What Can We Learn from the Stanley Cup Playoffs?

hockeyAre you watching the Stanley Cup Playoffs? If not, there’s still time to tune in and see a game. The second round is just winding up and round three, which will lead into the championship round, will start soon. Here’s what I find so impressive:

  • Each round is a best-of-seven-games, so you can see how each team adjusts as they learn more and more about their opponent or if they don’t.
  • On the ice, they really work as a team. They all focus on that small black frozen puck and try to position themselves to receive a pass from their teammate or to steal the puck from the opponent. And at the same time, they are sensitive to where everyone else is in relation to the puck so that they can get between the puck and their own goal to help their goalie defend the net.  It’s a constant struggle to be both offensive and defensive.
  • Off the ice, the team is following the action and ready to get back on the ice.
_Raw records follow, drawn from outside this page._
-- pv_equiv track=rewrite | github.com/HuxleyBerry/advent-of-code | day7/p2.py | compare_bids
-- ===== SOURCE A (Python) =====
-- def count_distinct_cards_in_hand(hand):
--     occur = set()
--     occur_twice = set()
--     for h in hand:
--         if h != "J":
--             if h in occur:
--                 occur_twice.add(h)
--             occur.add(h)
--     return len(occur), len(occur_twice)
--
-- def get_hand_type(hand):
--     occuring, double_occuring = count_distinct_cards_in_hand(hand)
--     if occuring <= 1:
--         return 6 # five of a kind
--     elif occuring == 2:
--         if double_occuring != 2:
--             return 5 # four of a kind
--         else:
--             return 4 # full house
--     elif occuring == 3:
--         if double_occuring != 2:
--             return 3 # three of a kind
--         else:
--             return 2 # two pair
--     elif occuring == 4:
--         return 1 # one pair
--     else:
--         return 0
--
-- def card_to_num(card):
--     if card == "A":
--         return 14
--     elif card == "K":
--         return 13
--     elif card == "Q":
--         return 12
--     elif card == "T":
--         return 10
--     elif card == "J":
--         return 1
--     else:
--         return int(card)
--
-- def compare_bids(bid1, bid2):
--     hand1, hand2 = bid1[0], bid2[0]
--     type1, type2 = get_hand_type(hand1), get_hand_type(hand2)
--     if type1 > type2:
--         return 1
--     elif type1 < type2:
--         return -1
--     else:
--         for card1, card2 in zip(hand1, hand2):
--             num1, num2 = card_to_num(card1), card_to_num(card2)
--             if num1 > num2:
--                 return 1
--             elif num1 < num2:
--                 return -1
--         return 0
-- ===== SOURCE B (Python) =====
-- _VALUES = {"0": 0, "1": 1, "2": 2, "3": 3, "4": 4, "5": 5, "6": 6, "7": 7,
--            "8": 8, "9": 9, "T": 10, "J": 1, "Q": 12, "K": 13, "A": 14}
--
-- _RANK = {(2, False): 5, (2, True): 4, (3, False): 3, (3, True): 2,
--          (4, False): 1, (4, True): 1}
--
--
-- def _run_lengths(cards):
--     """Run lengths of a sorted card list, leading run first."""
--     if not cards:
--         return []
--     n = 1
--     while n < len(cards) and cards[n] == cards[0]:
--         n += 1
--     return [n] + _run_lengths(cards[n:])
--
--
-- def _hand_type(hand):
--     runs = _run_lengths(sorted(c for c in hand if c != "J"))
--     if len(runs) <= 1:
--         return 6  # five of a kind (also the all-joker hand: no runs at all)
--     return _RANK.get((len(runs), sum(1 for r in runs if r >= 2) == 2), 0)
--
--
-- def compare_bids(bid1, bid2):
--     t1, t2 = _hand_type(bid1[0]), _hand_type(bid2[0])
--     if t1 != t2:
--         return 1 if t1 > t2 else -1
--     n = min(len(bid1[0]), len(bid2[0]))
--     v1 = [_VALUES[c] for c in bid1[0][:n]]
--     v2 = [_VALUES[c] for c in bid2[0][:n]]
--     return (v1 > v2) - (v1 < v2)
-- ===== Notes on version B (the rewrite author's own statement) =====
-- stated objective: alternative
-- what changed: Classifies a hand by sorting its non-joker cards and scanning run lengths, mapping (number of runs, whether exactly two runs have length >= 2) through a rank table, and breaks ties by a single lexicographic comparison of two truncated value lists built from a precomputed card-value dict covering all digits - instead of A's incremental occur/occur_twice set maintenance, if/elif rank chain, and explicit per-card compare loop that parses digits with int().
-- outside the precondition, e.g. on compare_bids(('2X', 0), ('3X', 0)): A returns -1, B raises KeyError
import Mathlib
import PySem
If you aren’t paying attention, you may miss the fact that hockey teams switch “units” every few minutes. It’s a constant stream of substitutions as the team goes up and down the ice past the bench. Switching units is the only way they can keep up physically with the speed and agility that the sport demands.

As the game goes on, the tension builds in anticipation of a goal. So many shots-on-goal miss getting in the net, but when one finally does, the crowd and the team celebrate. And as the clock winds down to the end of the game, the intensity accelerates. Each team doubles the effort with units switching in as little as 30 seconds–all in an effort to get that puck into the other team’s goal.

Wouldn’t it be great if we had that same focus, teamwork, and exhilaration about our own projects? Wouldn’t it be great to know that you and your team all had the same goal and you were all working towards that goal so that you could feel exhilarated and celebrate together when you reached that goal?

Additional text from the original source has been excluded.